RECORDS FOR THIS EXERCISE -
━━━━━━━━━━
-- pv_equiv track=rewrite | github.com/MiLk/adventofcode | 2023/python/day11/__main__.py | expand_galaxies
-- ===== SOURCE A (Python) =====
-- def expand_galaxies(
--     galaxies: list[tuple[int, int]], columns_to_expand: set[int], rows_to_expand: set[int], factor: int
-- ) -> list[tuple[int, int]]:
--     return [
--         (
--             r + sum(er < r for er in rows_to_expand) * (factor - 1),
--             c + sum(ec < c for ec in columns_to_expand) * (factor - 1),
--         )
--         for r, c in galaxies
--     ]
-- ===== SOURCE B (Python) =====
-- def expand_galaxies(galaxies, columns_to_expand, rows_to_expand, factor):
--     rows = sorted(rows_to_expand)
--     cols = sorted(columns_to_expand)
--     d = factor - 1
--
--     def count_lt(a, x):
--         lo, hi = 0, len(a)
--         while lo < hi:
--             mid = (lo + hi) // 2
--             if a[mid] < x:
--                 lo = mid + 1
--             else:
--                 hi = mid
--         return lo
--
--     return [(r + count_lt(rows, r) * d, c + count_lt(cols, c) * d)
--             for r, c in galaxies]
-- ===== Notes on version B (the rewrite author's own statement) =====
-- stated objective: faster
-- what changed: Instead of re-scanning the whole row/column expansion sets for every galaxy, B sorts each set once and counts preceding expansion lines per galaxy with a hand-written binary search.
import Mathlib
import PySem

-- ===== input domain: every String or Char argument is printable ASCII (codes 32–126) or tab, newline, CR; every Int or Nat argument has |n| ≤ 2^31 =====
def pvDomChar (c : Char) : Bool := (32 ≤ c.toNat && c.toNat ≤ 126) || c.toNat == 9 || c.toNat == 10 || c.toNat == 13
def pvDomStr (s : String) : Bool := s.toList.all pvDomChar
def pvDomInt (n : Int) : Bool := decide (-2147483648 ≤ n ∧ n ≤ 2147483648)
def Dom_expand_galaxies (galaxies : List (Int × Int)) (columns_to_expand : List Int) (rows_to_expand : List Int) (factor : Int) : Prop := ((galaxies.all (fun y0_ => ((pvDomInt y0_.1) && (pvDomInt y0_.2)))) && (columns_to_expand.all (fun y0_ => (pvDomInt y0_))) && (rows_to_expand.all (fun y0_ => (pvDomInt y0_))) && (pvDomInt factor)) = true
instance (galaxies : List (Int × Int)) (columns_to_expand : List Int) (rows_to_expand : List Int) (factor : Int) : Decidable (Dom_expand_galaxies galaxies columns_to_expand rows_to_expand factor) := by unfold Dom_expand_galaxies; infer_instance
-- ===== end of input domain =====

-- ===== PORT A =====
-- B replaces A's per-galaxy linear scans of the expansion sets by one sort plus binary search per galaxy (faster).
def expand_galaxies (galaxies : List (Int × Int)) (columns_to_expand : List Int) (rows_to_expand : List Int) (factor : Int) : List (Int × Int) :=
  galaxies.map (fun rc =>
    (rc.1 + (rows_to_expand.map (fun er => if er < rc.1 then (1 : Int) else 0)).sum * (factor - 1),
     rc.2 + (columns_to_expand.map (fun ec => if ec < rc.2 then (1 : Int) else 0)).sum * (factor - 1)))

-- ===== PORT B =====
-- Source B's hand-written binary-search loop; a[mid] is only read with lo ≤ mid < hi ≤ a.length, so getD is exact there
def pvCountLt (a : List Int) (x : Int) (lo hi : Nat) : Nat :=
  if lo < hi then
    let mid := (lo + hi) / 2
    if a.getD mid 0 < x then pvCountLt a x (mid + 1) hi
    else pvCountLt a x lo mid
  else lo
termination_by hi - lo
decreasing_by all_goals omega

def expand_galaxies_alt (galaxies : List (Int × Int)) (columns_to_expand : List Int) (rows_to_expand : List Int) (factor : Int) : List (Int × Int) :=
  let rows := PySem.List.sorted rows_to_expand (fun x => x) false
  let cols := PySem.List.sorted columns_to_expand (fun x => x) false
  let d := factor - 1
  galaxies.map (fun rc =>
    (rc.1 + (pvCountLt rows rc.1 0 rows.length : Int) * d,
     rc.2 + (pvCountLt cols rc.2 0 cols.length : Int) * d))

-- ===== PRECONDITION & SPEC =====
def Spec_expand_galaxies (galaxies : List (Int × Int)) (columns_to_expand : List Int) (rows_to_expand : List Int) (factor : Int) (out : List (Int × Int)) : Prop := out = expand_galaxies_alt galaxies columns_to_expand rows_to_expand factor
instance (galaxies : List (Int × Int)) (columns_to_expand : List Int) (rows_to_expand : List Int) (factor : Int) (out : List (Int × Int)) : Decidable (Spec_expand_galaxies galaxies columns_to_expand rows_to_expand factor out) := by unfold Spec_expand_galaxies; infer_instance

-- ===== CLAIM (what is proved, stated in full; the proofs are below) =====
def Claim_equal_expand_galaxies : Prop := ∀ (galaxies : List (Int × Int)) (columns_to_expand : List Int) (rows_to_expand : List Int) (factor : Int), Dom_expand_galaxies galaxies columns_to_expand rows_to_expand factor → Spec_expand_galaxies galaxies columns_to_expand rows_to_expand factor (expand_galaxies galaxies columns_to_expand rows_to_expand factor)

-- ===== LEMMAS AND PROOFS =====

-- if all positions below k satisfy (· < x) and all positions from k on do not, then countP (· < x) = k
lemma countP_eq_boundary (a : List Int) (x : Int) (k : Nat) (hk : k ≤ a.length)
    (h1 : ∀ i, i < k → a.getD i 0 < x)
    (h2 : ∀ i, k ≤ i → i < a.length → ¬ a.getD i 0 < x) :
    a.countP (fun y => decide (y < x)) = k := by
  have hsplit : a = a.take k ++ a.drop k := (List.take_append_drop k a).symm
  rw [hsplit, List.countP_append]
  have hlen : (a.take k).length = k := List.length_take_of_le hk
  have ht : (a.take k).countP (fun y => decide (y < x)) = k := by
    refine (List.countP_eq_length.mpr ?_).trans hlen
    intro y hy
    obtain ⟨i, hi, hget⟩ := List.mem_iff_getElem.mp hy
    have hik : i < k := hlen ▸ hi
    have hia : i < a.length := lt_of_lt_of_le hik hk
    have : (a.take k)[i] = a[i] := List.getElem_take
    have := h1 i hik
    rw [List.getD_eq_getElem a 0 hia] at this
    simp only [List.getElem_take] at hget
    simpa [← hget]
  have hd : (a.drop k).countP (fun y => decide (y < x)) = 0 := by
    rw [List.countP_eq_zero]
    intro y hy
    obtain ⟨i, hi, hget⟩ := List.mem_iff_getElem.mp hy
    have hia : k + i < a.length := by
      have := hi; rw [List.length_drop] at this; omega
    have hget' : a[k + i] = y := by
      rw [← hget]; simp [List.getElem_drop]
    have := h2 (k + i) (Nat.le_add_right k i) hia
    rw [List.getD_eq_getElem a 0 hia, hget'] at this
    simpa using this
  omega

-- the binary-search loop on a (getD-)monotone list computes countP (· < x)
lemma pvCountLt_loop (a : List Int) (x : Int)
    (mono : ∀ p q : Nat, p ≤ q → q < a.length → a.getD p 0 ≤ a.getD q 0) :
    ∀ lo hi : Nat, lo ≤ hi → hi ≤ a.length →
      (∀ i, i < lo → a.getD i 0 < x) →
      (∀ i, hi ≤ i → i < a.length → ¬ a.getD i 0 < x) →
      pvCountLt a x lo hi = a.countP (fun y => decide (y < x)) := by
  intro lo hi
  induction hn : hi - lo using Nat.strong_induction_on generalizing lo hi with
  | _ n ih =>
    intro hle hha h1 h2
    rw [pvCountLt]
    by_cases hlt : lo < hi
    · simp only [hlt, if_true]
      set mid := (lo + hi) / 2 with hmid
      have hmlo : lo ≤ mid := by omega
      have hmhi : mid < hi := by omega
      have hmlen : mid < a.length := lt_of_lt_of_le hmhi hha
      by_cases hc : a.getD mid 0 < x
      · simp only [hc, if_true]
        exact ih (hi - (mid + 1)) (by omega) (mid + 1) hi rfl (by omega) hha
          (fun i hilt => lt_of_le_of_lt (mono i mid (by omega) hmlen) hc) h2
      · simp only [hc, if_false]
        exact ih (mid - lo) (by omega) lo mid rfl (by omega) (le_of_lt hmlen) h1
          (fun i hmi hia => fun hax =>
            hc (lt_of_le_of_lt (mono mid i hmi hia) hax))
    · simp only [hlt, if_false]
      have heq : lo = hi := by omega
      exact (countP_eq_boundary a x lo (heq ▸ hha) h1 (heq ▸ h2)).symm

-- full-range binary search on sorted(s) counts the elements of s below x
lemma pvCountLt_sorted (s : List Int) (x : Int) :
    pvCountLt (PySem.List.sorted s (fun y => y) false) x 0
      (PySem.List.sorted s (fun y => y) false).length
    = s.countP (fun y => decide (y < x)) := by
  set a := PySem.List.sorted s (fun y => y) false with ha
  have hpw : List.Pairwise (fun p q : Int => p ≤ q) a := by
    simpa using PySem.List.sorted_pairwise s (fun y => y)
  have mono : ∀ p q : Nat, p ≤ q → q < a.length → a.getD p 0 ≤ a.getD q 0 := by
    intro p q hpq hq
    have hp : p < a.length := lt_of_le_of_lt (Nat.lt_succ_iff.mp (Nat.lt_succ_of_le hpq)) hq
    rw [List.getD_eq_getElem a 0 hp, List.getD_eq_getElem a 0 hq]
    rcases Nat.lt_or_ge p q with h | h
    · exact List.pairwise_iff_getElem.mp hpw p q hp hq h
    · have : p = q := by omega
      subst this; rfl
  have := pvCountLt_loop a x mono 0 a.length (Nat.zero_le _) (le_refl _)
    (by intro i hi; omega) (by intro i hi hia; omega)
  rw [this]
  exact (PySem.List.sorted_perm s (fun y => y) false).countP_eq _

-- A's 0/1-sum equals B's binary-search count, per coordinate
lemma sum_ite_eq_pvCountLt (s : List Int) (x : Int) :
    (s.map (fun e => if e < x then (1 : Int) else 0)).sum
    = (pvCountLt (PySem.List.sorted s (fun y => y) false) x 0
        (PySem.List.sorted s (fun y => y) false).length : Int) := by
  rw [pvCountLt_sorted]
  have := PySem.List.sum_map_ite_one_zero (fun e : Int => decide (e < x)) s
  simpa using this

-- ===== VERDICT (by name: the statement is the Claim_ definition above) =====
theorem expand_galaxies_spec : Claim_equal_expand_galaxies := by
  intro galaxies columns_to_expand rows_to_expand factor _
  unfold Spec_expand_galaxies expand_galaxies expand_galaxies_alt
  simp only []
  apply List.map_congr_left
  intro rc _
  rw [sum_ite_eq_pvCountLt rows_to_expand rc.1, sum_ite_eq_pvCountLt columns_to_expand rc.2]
━━━━━━━━━━
TASK PROMPT -
For this exercise, repeat exactly the lines of the data above from the one with "have : (a.take" down to the one with "have hmhi : mid < hi := by omega", both end lines included.

REPLY TO THE EXERCISE -
    have : (a.take k)[i] = a[i] := List.getElem_take
    have := h1 i hik
    rw [List.getD_eq_getElem a 0 hia] at this
    simp only [List.getElem_take] at hget
    simpa [← hget]
  have hd : (a.drop k).countP (fun y => decide (y < x)) = 0 := by
    rw [List.countP_eq_zero]
    intro y hy
    obtain ⟨i, hi, hget⟩ := List.mem_iff_getElem.mp hy
    have hia : k + i < a.length := by
      have := hi; rw [List.length_drop] at this; omega
    have hget' : a[k + i] = y := by
      rw [← hget]; simp [List.getElem_drop]
    have := h2 (k + i) (Nat.le_add_right k i) hia
    rw [List.getD_eq_getElem a 0 hia, hget'] at this
    simpa using this
  omega

-- the binary-search loop on a (getD-)monotone list computes countP (· < x)
lemma pvCountLt_loop (a : List Int) (x : Int)
    (mono : ∀ p q : Nat, p ≤ q → q < a.length → a.getD p 0 ≤ a.getD q 0) :
    ∀ lo hi : Nat, lo ≤ hi → hi ≤ a.length →
      (∀ i, i < lo → a.getD i 0 < x) →
      (∀ i, hi ≤ i → i < a.length → ¬ a.getD i 0 < x) →
      pvCountLt a x lo hi = a.countP (fun y => decide (y < x)) := by
  intro lo hi
  induction hn : hi - lo using Nat.strong_induction_on generalizing lo hi with
  | _ n ih =>
    intro hle hha h1 h2
    rw [pvCountLt]
    by_cases hlt : lo < hi
    · simp only [hlt, if_true]
      set mid := (lo + hi) / 2 with hmid
      have hmlo : lo ≤ mid := by omega
      have hmhi : mid < hi := by omega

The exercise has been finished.